%%
theorem foldl_stepA_main (L : List (Int × Int)) (m : Int) (p0 : Int × Int)
    (hmem : ∃ q ∈ L, vAbs q = m) (hlb : ∀ q ∈ L, m ≤ vAbs q)
    (hfind : L.find? (fun p => vAbs p == m) = some p0) :
    ∀ st : Int × List (List Int), m < st.1 →
      ((L.foldl stepA st).2).getLast? = some [p0.1, p0.2] := by
  induction L with
  | nil => simp at hmem
  | cons h t ih =>
    intro st hm
    by_cases hlt : vAbs h < st.1
    · simp only [List.foldl_cons, stepA, if_pos hlt]
      by_cases himp : ∃ q ∈ t, vAbs q < vAbs h
      · obtain ⟨q, hq, hq2⟩ := himp
        have hmlt : m < vAbs h := lt_of_le_of_lt (hlb q (List.mem_cons_of_mem _ hq)) hq2
        have hne : (vAbs h == m) = false := by simp; omega
        rw [List.find?_cons, hne] at hfind
        have hmem' : ∃ q ∈ t, vAbs q = m := by
          obtain ⟨q0, hq0, hq0e⟩ := hmem
          rcases List.mem_cons.mp hq0 with rfl | hmem'
          · omega
          · exact ⟨q0, hmem', hq0e⟩
        exact ih hmem' (fun p hp => hlb p (List.mem_cons_of_mem _ hp)) hfind _ hmlt
      · have himp' : ∀ q ∈ t, vAbs h ≤ vAbs q := fun q hq => le_of_not_gt fun hc => himp ⟨q, hq, hc⟩
        have heq : vAbs h = m := by
          have h1 := hlb h (List.mem_cons_self ..)
          obtain ⟨q0, hq0, hq0e⟩ := hmem
          rcases List.mem_cons.mp hq0 with rfl | hmem'
          · omega
          · have := himp' q0 hmem'; omega
        have hb : (vAbs h == m) = true := by simp [heq]
        rw [List.find?_cons, hb] at hfind
        obtain rfl : h = p0 := by simpa using hfind
        rw [foldl_stepA_no_improve t _ (fun p hp => heq ▸ himp' p hp)]
        simp
    · simp only [List.foldl_cons, stepA, if_neg hlt]
      have hne : (vAbs h == m) = false := by simp; omega
      rw [List.find?_cons, hne] at hfind
      have hmem' : ∃ q ∈ t, vAbs q = m := by
        obtain ⟨q0, hq0, hq0e⟩ := hmem
        rcases List.mem_cons.mp hq0 with rfl | hmem'
        · omega
        · exact ⟨q0, hmem', hq0e⟩
      exact ih hmem' (fun p hp => hlb p (List.mem_cons_of_mem _ hp)) hfind st hm

theorem foldl_updB_no_improve (L : List (Int × Int)) (bd : Int) (bp : List Int)
    (h : ∀ p ∈ L, bd ≤ vAbs p) : L.foldl updB (some (bd, bp)) = some (bd, bp) := by
  induction L with
  | nil => rfl
  | cons q t ih =>
    have h1 := h q (List.mem_cons_self ..)
    simp only [List.foldl_cons, updB, if_neg (not_lt.mpr h1)]
    exact ih (fun p hp => h p (List.mem_cons_of_mem _ hp))

theorem foldl_updB_some (L : List (Int × Int)) (m : Int) (p0 : Int × Int)
    (hmem : ∃ q ∈ L, vAbs q = m) (hlb : ∀ q ∈ L, m ≤ vAbs q)
    (hfind : L.find? (fun p => vAbs p == m) = some p0) :
    ∀ (bd : Int) (bp : List Int), m < bd →
      L.foldl updB (some (bd, bp)) = some (m, [p0.1, p0.2]) := by
  induction L with
  | nil => simp at hmem
  | cons h t ih =>
    intro bd bp hm
    by_cases hlt : vAbs h < bd
    · simp only [List.foldl_cons, updB, if_pos hlt]
      by_cases himp : ∃ q ∈ t, vAbs q < vAbs h
      · obtain ⟨q, hq, hq2⟩ := himp
        have hmlt : m < vAbs h := lt_of_le_of_lt (hlb q (List.mem_cons_of_mem _ hq)) hq2
        have hne : (vAbs h == m) = false := by simp; omega
        rw [List.find?_cons, hne] at hfind
        have hmem' : ∃ q ∈ t, vAbs q = m := by
          obtain ⟨q0, hq0, hq0e⟩ := hmem
          rcases List.mem_cons.mp hq0 with rfl | hmem'
          · omega
          · exact ⟨q0, hmem', hq0e⟩
        exact ih hmem' (fun p hp => hlb p (List.mem_cons_of_mem _ hp)) hfind _ _ hmlt
      · have himp' : ∀ q ∈ t, vAbs h ≤ vAbs q := fun q hq => le_of_not_gt fun hc => himp ⟨q, hq, hc⟩
        have heq : vAbs h = m := by
          have h1 := hlb h (List.mem_cons_self ..)
          obtain ⟨q0, hq0, hq0e⟩ := hmem
          rcases List.mem_cons.mp hq0 with rfl | hmem'
          · omega
          · have := himp' q0 hmem'; omega
        have hb : (vAbs h == m) = true := by simp [heq]
        rw [List.find?_cons, hb] at hfind
        obtain rfl : h = p0 := by simpa using hfind
        rw [foldl_updB_no_improve t _ _ (fun p hp => heq ▸ himp' p hp)]
        rw [heq]
    · simp only [List.foldl_cons, updB, if_neg hlt]
      have hge : bd ≤ vAbs h := not_lt.mp hlt
      have hne : (vAbs h == m) = false := by simp; omega
      rw [List.find?_cons, hne] at hfind
      have hmem' : ∃ q ∈ t, vAbs q = m := by
        obtain ⟨q0, hq0, hq0e⟩ := hmem
        rcases List.mem_cons.mp hq0 with rfl | hmem'
        · omega
        · exact ⟨q0, hmem', hq0e⟩
      exact ih hmem' (fun p hp => hlb p (List.mem_cons_of_mem _ hp)) hfind bd bp hm

theorem foldl_updB_none (L : List (Int × Int)) (m : Int) (p0 : Int × Int)
    (hmem : ∃ q ∈ L, vAbs q = m) (hlb : ∀ q ∈ L, m ≤ vAbs q)
    (hfind : L.find? (fun p => vAbs p == m) = some p0) :
    L.foldl updB none = some (m, [p0.1, p0.2]) := by
  rcases L with _ | ⟨h, t⟩
  · simp at hmem
  · simp only [List.foldl_cons, updB]
    by_cases himp : ∃ q ∈ t, vAbs q < vAbs h
    · obtain ⟨q, hq, hq2⟩ := himp
      have hmlt : m < vAbs h := lt_of_le_of_lt (hlb q (List.mem_cons_of_mem _ hq)) hq2
      have hne : (vAbs h == m) = false := by simp; omega
      rw [List.find?_cons, hne] at hfind
      have hmem' : ∃ q ∈ t, vAbs q = m := by
        obtain ⟨q0, hq0, hq0e⟩ := hmem
        rcases List.mem_cons.mp hq0 with rfl | hmem'
        · omega
        · exact ⟨q0, hmem', hq0e⟩
      exact foldl_updB_some t m p0 hmem' (fun p hp => hlb p (List.mem_cons_of_mem _ hp)) hfind _ _ hmlt
    · have himp' : ∀ q ∈ t, vAbs h ≤ vAbs q := fun q hq => le_of_not_gt fun hc => himp ⟨q, hq, hc⟩
      have heq : vAbs h = m := by
        have h1 := hlb h (List.mem_cons_self ..)
        obtain ⟨q0, hq0, hq0e⟩ := hmem
        rcases List.mem_cons.mp hq0 with rfl | hmem'
        · omega
        · have := himp' q0 hmem'; omega
      have hb : (vAbs h == m) = true := by simp [heq]
      rw [List.find?_cons, hb] at hfind
      obtain rfl : h = p0 := by simpa using hfind
      rw [foldl_updB_no_improve t _ _ (fun p hp => heq ▸ himp' p hp)]
      rw [heq]

theorem sdLoop_cons (x : Int) (xs : List Int) (y : Int) (ys : List Int) (best : Option (Int × List Int)) :
    sdLoop (x :: xs) (y :: ys) best =
      if x < y then sdLoop xs (y :: ys) (updB best (x, y)) else sdLoop (x :: xs) ys (updB best (x, y)) := by
  conv_lhs => rw [sdLoop.eq_def]
  rcases best with _ | ⟨bd, bp⟩ <;> simp [updB, vAbs]

theorem visitedL_cons (x : Int) (xs : List Int) (y : Int) (ys : List Int) :
    visitedL (x :: xs) (y :: ys) = (x, y) :: (if x < y then visitedL xs (y :: ys) else visitedL (x :: xs) ys) := by
  conv_lhs => rw [visitedL.eq_def]

theorem visitedL_nil_left (ys : List Int) : visitedL [] ys = [] := by
  rw [visitedL.eq_def]

theorem visitedL_nil_right (xs : List Int) : visitedL xs [] = [] := by
  rw [visitedL.eq_def]; rcases xs with _ | _ <;> rfl

theorem sdLoop_nil_left (ys : List Int) (best : Option (Int × List Int)) : sdLoop [] ys best = best := by
  rw [sdLoop.eq_def]

theorem sdLoop_nil_right (xs : List Int) (best : Option (Int × List Int)) : sdLoop xs [] best = best := by
  rw [sdLoop.eq_def]; rcases xs with _ | _ <;> rfl

theorem sdLoop_eq_foldl (xs ys : List Int) (best : Option (Int × List Int)) :
    sdLoop xs ys best = (visitedL xs ys).foldl updB best := by
  induction xs, ys using visitedL.induct generalizing best with
  | case1 x xs y ys ih1 ih2 =>
    rw [sdLoop_cons, visitedL_cons, List.foldl_cons]
    by_cases h : x < y
    · rw [if_pos h, if_pos h, ih1]
    · rw [if_neg h, if_neg h, ih2]
  | case2 xs ys h =>
    rcases xs with _ | ⟨x, xs⟩ <;> rcases ys with _ | ⟨y, ys⟩
    · simp [sdLoop_nil_left, visitedL_nil_left]
    · simp [sdLoop_nil_left, visitedL_nil_left]
    · simp [sdLoop_nil_right, visitedL_nil_right]
    · exact ((h x xs y ys rfl rfl)).elim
%%
- **Instructions for the task**
In the listing above, each line with the word "else" is to be copied out.

- **Response for this exercise**
      if x < y then sdLoop xs (y :: ys) (updB best (x, y)) else sdLoop (x :: xs) ys (updB best (x, y)) := by
    visitedL (x :: xs) (y :: ys) = (x, y) :: (if x < y then visitedL xs (y :: ys) else visitedL (x :: xs) ys) := by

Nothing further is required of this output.